**Prompt**
First find the line with "rw [if_pos hb]" in the entries below, then set down exactly every line through the line with "(((PySem.List.sorted (PySem.Dict.mk adj).keys", that line included.

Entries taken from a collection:

______________________________

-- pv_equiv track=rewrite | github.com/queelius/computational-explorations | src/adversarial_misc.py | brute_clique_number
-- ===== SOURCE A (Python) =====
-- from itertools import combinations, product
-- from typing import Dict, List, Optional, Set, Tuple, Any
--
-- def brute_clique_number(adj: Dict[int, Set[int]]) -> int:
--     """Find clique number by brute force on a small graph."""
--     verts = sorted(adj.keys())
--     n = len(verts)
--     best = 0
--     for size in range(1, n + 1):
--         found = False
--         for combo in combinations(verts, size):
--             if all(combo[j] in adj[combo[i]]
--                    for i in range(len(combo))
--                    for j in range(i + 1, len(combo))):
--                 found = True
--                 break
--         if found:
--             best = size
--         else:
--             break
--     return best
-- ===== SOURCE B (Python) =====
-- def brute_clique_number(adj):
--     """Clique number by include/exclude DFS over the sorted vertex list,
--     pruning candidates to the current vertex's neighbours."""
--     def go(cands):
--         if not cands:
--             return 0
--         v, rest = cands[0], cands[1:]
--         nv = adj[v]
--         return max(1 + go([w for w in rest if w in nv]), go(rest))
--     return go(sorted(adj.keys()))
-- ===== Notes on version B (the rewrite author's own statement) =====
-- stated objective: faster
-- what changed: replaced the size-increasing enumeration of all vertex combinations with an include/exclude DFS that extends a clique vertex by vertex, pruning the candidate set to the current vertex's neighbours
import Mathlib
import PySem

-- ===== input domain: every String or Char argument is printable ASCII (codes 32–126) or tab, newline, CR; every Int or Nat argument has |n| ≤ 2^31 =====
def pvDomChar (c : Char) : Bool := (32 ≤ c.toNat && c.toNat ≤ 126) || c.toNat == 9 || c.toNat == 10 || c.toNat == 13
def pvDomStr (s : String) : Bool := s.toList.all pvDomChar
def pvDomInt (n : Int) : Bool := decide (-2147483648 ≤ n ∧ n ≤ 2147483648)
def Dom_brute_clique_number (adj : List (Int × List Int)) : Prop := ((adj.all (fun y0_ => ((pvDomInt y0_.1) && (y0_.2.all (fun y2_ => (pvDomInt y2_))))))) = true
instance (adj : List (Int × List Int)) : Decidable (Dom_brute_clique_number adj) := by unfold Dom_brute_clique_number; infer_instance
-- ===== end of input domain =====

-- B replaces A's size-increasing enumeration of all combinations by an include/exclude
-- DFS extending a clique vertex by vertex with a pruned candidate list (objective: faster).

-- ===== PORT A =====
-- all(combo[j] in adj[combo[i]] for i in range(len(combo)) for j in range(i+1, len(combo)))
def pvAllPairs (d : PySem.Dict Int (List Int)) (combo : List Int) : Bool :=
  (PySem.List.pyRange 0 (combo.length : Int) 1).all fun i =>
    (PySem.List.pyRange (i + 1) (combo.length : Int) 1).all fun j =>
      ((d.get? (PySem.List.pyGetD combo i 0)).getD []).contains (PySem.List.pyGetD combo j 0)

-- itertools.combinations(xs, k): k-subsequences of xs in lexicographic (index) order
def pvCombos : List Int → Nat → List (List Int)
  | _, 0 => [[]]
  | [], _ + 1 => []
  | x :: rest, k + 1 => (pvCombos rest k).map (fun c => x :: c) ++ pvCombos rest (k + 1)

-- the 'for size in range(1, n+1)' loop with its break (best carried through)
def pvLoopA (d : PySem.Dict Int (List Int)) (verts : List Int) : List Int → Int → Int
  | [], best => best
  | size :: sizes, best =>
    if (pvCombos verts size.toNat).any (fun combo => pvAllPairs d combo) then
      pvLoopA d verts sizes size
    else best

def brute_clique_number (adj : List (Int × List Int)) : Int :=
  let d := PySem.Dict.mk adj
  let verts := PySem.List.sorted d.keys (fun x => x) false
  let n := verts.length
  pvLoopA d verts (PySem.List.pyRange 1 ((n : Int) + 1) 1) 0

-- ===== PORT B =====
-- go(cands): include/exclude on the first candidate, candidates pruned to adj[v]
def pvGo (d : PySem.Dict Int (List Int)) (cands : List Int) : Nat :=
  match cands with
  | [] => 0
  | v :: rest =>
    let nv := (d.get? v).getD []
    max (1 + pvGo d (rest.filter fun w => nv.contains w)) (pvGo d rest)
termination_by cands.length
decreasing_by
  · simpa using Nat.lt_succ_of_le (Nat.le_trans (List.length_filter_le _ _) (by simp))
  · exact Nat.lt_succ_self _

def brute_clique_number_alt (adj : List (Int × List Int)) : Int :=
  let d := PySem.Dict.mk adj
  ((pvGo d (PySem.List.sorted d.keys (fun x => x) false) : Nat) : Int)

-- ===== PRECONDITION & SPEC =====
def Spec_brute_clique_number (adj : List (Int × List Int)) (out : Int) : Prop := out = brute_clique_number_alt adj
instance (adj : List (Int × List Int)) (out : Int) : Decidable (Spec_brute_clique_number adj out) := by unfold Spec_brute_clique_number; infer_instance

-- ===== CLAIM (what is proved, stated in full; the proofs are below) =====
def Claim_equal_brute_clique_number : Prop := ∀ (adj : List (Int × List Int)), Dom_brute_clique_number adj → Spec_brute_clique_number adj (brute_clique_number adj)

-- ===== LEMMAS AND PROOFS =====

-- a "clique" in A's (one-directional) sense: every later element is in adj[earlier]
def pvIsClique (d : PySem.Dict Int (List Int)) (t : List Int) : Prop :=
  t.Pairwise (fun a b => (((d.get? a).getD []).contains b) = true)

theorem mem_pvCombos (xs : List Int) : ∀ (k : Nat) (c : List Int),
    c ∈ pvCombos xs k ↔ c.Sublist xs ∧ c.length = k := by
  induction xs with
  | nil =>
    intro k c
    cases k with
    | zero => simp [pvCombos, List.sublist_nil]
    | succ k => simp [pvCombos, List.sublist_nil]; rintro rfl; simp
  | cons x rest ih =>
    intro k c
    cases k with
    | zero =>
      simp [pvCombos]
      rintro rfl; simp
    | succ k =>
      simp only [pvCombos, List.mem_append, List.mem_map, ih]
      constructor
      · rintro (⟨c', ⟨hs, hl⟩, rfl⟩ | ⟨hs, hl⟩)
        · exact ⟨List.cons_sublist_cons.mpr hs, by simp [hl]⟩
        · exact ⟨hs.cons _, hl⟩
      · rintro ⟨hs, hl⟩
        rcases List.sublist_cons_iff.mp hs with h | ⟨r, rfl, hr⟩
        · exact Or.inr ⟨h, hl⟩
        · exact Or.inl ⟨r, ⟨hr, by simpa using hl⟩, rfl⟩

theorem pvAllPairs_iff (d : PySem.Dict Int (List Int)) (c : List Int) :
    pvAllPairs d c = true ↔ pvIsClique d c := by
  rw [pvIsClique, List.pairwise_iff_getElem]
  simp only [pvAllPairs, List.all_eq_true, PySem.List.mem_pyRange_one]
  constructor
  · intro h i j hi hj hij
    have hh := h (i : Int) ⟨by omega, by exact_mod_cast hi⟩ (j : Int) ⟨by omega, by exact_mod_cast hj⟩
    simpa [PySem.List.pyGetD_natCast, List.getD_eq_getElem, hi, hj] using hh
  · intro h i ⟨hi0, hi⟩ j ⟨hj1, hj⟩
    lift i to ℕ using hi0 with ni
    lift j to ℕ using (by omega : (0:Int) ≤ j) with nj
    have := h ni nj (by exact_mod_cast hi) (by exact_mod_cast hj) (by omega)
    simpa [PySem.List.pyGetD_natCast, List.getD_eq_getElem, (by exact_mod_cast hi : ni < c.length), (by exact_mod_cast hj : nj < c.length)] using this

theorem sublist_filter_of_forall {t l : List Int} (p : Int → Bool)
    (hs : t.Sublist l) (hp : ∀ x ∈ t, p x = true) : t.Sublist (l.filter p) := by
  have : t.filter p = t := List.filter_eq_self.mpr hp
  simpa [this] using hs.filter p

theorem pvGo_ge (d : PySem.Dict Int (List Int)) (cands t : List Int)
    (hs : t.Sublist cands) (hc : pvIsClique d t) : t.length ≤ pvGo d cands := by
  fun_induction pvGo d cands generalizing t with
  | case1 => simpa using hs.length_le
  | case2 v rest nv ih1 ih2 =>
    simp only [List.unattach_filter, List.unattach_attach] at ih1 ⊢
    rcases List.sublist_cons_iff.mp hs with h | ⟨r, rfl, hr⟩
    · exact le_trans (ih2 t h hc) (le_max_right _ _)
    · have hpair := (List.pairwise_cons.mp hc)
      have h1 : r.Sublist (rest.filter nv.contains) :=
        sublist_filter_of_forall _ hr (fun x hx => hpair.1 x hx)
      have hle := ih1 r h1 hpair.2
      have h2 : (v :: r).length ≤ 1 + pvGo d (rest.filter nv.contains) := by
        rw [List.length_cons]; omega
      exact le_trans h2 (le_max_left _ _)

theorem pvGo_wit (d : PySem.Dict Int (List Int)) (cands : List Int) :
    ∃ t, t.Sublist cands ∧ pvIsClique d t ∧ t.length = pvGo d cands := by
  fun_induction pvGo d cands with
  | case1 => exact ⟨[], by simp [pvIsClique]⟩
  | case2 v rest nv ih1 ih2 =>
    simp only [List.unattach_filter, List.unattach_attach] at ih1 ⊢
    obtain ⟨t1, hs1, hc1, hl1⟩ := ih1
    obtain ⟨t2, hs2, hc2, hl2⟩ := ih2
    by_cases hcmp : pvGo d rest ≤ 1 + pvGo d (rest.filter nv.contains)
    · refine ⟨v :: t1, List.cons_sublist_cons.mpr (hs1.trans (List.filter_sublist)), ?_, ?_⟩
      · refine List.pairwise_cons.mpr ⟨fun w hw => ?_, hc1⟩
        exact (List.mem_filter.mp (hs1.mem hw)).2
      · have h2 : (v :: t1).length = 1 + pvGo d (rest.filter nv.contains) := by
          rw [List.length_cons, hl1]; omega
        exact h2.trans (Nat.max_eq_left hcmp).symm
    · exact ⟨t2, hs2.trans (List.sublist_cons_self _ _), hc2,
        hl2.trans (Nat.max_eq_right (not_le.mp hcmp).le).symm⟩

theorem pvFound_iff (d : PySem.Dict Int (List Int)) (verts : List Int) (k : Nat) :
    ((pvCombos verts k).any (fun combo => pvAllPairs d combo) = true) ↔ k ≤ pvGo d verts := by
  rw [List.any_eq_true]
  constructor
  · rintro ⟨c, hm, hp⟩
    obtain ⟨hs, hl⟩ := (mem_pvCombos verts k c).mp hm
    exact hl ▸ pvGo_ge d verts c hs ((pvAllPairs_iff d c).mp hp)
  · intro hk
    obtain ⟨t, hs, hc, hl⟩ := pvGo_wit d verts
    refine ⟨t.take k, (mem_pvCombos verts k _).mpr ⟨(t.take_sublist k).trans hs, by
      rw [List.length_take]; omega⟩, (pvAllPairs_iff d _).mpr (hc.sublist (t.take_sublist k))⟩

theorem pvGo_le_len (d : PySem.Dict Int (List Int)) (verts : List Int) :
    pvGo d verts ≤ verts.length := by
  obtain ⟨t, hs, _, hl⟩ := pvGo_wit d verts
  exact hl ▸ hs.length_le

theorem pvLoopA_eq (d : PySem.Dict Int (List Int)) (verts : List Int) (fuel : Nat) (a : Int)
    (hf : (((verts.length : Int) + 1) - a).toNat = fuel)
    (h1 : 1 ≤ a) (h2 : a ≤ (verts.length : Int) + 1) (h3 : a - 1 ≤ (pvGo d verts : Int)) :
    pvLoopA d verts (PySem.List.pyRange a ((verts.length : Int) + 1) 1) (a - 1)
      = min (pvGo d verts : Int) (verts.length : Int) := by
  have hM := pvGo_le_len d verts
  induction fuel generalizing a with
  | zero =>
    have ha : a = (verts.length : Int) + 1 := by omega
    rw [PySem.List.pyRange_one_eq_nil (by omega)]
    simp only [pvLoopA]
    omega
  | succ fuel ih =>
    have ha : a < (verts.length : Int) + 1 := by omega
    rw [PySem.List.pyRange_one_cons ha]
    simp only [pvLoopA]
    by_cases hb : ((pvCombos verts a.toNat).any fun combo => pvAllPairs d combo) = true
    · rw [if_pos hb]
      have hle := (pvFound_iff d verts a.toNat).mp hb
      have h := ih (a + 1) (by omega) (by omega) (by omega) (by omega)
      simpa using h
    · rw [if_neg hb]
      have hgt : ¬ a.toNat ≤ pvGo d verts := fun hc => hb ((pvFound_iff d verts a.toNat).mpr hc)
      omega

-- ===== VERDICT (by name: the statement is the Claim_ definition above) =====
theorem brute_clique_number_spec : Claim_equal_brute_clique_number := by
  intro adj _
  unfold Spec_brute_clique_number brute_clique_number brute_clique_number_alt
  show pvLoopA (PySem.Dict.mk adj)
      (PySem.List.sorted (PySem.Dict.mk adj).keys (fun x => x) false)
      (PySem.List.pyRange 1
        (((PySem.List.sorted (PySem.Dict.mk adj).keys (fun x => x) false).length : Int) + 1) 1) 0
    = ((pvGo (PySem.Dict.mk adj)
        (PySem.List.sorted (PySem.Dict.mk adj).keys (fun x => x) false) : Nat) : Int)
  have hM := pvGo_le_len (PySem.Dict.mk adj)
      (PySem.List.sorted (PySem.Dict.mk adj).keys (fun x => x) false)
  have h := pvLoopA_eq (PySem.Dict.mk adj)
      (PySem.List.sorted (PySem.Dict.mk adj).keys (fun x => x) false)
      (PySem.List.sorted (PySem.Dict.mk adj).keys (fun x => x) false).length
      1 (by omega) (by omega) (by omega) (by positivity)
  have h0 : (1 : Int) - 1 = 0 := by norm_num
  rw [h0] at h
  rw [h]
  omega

______________________________

**Output of the exercise**
    · rw [if_pos hb]
      have hle := (pvFound_iff d verts a.toNat).mp hb
      have h := ih (a + 1) (by omega) (by omega) (by omega) (by omega)
      simpa using h
    · rw [if_neg hb]
      have hgt : ¬ a.toNat ≤ pvGo d verts := fun hc => hb ((pvFound_iff d verts a.toNat).mpr hc)
      omega

-- ===== VERDICT (by name: the statement is the Claim_ definition above) =====
theorem brute_clique_number_spec : Claim_equal_brute_clique_number := by
  intro adj _
  unfold Spec_brute_clique_number brute_clique_number brute_clique_number_alt
  show pvLoopA (PySem.Dict.mk adj)
      (PySem.List.sorted (PySem.Dict.mk adj).keys (fun x => x) false)
      (PySem.List.pyRange 1
        (((PySem.List.sorted (PySem.Dict.mk adj).keys (fun x => x) false).length : Int) + 1) 1) 0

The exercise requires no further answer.